-- pv_equiv track=rewrite | github.com/lantunes/dnbpy | dnbpy/tabular_TD_learner_2by2_archived.py | get_possible_states
-- ===== SOURCE A (Python) =====
-- def get_possible_states(current_state):
--     """
--     :param current_state: the current string_index as the state of the board
--     :return: List of all possible states that the model can make a transition to
--     """
--     zero_index = []
--     [zero_index.append(idx) for idx,val in enumerate(current_state) if val==0]
--
--     possible_states = []
--     for possible_index in zero_index:
--         state = list(current_state)
--         state[possible_index] = 1
--         possible_states.append(state)
--     return (possible_states)
-- ===== SOURCE B (Python) =====
-- def get_possible_states(current_state):
--     """
--     :param current_state: the current string_index as the state of the board
--     :return: List of all possible states that the model can make a transition to
--     """
--     # Single forward pass building every successor simultaneously: each value
--     # seen is appended to all partially built successors, and every zero starts
--     # a new successor (the prefix so far with 1 in place of the zero).  No
--     # index table and no per-index rebuild of the whole state.
--     prefix = []
--     possible_states = []
--     for val in current_state:
--         for state in possible_states:
--             state.append(val)
--         if val == 0:
--             possible_states.append(prefix + [1])
--         prefix.append(val)
--     return possible_states
-- ===== Notes on version B (the rewrite author's own statement) =====
-- stated objective: alternative
-- what changed: Replaces A's two-phase indexed approach (collect zero indices via enumerate, then rebuild a full copy per index) with one forward pass that grows all successor states simultaneously: each value is appended to every partially built successor, and each zero starts a new successor from the running prefix with a one in place of the zero; no index table, no per-index rebuild.
import Mathlib
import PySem

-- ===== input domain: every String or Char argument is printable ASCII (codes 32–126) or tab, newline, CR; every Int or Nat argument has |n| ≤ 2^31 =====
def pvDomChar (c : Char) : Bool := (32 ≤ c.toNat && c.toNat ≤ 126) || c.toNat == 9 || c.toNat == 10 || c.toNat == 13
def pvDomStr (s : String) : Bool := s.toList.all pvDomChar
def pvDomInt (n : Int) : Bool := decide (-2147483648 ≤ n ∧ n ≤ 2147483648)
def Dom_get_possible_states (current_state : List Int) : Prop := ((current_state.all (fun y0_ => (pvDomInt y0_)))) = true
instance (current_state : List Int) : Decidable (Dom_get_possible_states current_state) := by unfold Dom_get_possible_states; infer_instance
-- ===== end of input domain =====

-- B replaces A's two-phase index-collection-then-rebuild with one forward pass that grows all successor states simultaneously (objective: alternative, same cost).


-- ===== PORT A =====
-- zero_index: collect the indices of zero entries; then rebuild a copy per index with state[idx] = 1.
def get_possible_states (current_state : List Int) : List (List Int) :=
  let zero_index : List Int :=
    (PySem.List.enumerate current_state 0).foldl
      (fun acc p => if p.2 == 0 then acc ++ [p.1] else acc) []
  zero_index.foldl
    (fun possible_states possible_index =>
      possible_states ++ [PySem.List.pySetD current_state possible_index 1]) []

-- ===== PORT B =====
-- loop body: append val to every partial successor, start a new one at a zero, extend the prefix
def gpsStep (st : List Int × List (List Int)) (val : Int) : List Int × List (List Int) :=
  let extended := st.2.map (fun state => state ++ [val])
  let possible_states := if val == 0 then extended ++ [st.1 ++ [1]] else extended
  (st.1 ++ [val], possible_states)

def get_possible_states_alt (current_state : List Int) : List (List Int) :=
  (current_state.foldl gpsStep ([], [])).2

-- ===== PRECONDITION & SPEC =====
def Spec_get_possible_states (current_state : List Int) (out : List (List Int)) : Prop := out = get_possible_states_alt current_state
instance (current_state : List Int) (out : List (List Int)) : Decidable (Spec_get_possible_states current_state out) := by unfold Spec_get_possible_states; infer_instance

-- ===== CLAIM (what is proved, stated in full; the proofs are below) =====
def Claim_equal_get_possible_states : Prop := ∀ (current_state : List Int), Dom_get_possible_states current_state → Spec_get_possible_states current_state (get_possible_states current_state)

-- ===== LEMMAS AND PROOFS =====

-- proof-only recursive characterisation of the set of successor states
def gpsRec : List Int → List (List Int)
  | [] => []
  | v :: t => (if v == 0 then [(1 : Int) :: t] else []) ++ (gpsRec t).map (fun s => v :: s)

-- shifting the start of enumerate shifts every index by one
theorem enumerate_succ {α : Type} (l : List α) (s : Int) :
    PySem.List.enumerate l (s + 1) = (PySem.List.enumerate l s).map (fun p => (p.1 + 1, p.2)) := by
  induction l generalizing s with
  | nil => rfl
  | cons x xs ih =>
    simp [PySem.List.enumerate_cons, ih (s + 1)]

-- A's closed form over the zero entries of the enumeration
theorem get_possible_states_closed (cs : List Int) :
    get_possible_states cs =
      ((PySem.List.enumerate cs 0).filter (fun p => p.2 == 0)).map
        (fun p => PySem.List.pySetD cs p.1 1) := by
  unfold get_possible_states
  rw [PySem.List.foldl_append_if, PySem.List.foldl_append_singleton_eq_map,
    List.nil_append, List.nil_append, List.map_map]
  rfl

-- A equals the recursive characterisation
theorem get_possible_states_eq_rec (cs : List Int) :
    get_possible_states cs = gpsRec cs := by
  rw [get_possible_states_closed]
  induction cs with
  | nil => rfl
  | cons h t ih =>
    rw [PySem.List.enumerate_cons, enumerate_succ t 0]
    rw [List.filter_cons, List.filter_map]
    have hpred : ((fun p : Int × Int => p.2 == 0) ∘ fun p : Int × Int => (p.1 + 1, p.2))
        = (fun p : Int × Int => p.2 == 0) := rfl
    rw [hpred]
    have hmap :
        (((PySem.List.enumerate t 0).filter (fun p => p.2 == 0)).map
            (fun p : Int × Int => (p.1 + 1, p.2))).map (fun p => PySem.List.pySetD (h :: t) p.1 1)
        = (((PySem.List.enumerate t 0).filter (fun p => p.2 == 0)).map
            (fun p => PySem.List.pySetD t p.1 1)).map (fun s => h :: s) := by
      rw [List.map_map, List.map_map]
      apply List.map_congr_left
      intro p hp
      have hmem := List.mem_of_mem_filter hp
      rw [PySem.List.mem_enumerate_iff] at hmem
      obtain ⟨k, hk, rfl⟩ := hmem
      simp only [Function.comp, zero_add]
      have h1 : ((k : Int) + 1) = ((k + 1 : Nat) : Int) := by push_cast; ring
      rw [h1, PySem.List.pySetD_natCast, PySem.List.pySetD_natCast]
      simp [List.set]
    unfold gpsRec
    by_cases hh : h = 0
    · subst hh
      simp only [beq_self_eq_true, if_true, List.map_cons, hmap, ih]
      have : PySem.List.pySetD ((0 : Int) :: t) (0 : Int) 1 = (1 : Int) :: t := by
        simp [PySem.List.pySetD_of_nonneg]
      simp [this]
    · have hb : (h == 0) = false := by simp [hh]
      rw [hb]
      simp only [Bool.false_eq_true, if_false, hmap, ih, List.nil_append]

-- B's loop invariant: existing partials get the rest appended; new states come from gpsRec under the prefix
theorem gps_loop_spec (cs : List Int) : ∀ (p : List Int) (ps : List (List Int)),
    (cs.foldl gpsStep (p, ps)).2
      = ps.map (fun s => s ++ cs) ++ (gpsRec cs).map (fun s => p ++ s) := by
  induction cs with
  | nil => intro p ps; simp [gpsRec]
  | cons v t ih =>
    intro p ps
    rw [List.foldl_cons]
    have hstep : gpsStep (p, ps) v
        = (p ++ [v], if v == 0 then ps.map (fun s => s ++ [v]) ++ [p ++ [1]]
                     else ps.map (fun s => s ++ [v])) := rfl
    rw [hstep]
    unfold gpsRec
    by_cases hv : v = 0
    · subst hv
      rw [show ((0 : Int) == 0) = true from rfl]
      simp only [if_true]
      rw [ih]
      simp [List.map_map, Function.comp_def, List.append_assoc]
    · have hb : (v == 0) = false := by simp [hv]
      rw [hb]
      simp only [Bool.false_eq_true, if_false]
      rw [ih]
      simp [List.map_map, Function.comp_def, List.append_assoc]

theorem get_possible_states_eq (cs : List Int) :
    get_possible_states cs = get_possible_states_alt cs := by
  rw [get_possible_states_eq_rec]
  unfold get_possible_states_alt
  rw [gps_loop_spec]
  simp

-- ===== VERDICT (by name: the statement is the Claim_ definition above) =====
theorem get_possible_states_spec : Claim_equal_get_possible_states := by
  intro cs _
  unfold Spec_get_possible_states
  rw [get_possible_states_eq]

### Directions for this task
What is needed is a copy of every line above in which "rewrite" appears.

### Result
-- pv_equiv track=rewrite | github.com/lantunes/dnbpy | dnbpy/tabular_TD_learner_2by2_archived.py | get_possible_states
-- ===== Notes on version B (the rewrite author's own statement) =====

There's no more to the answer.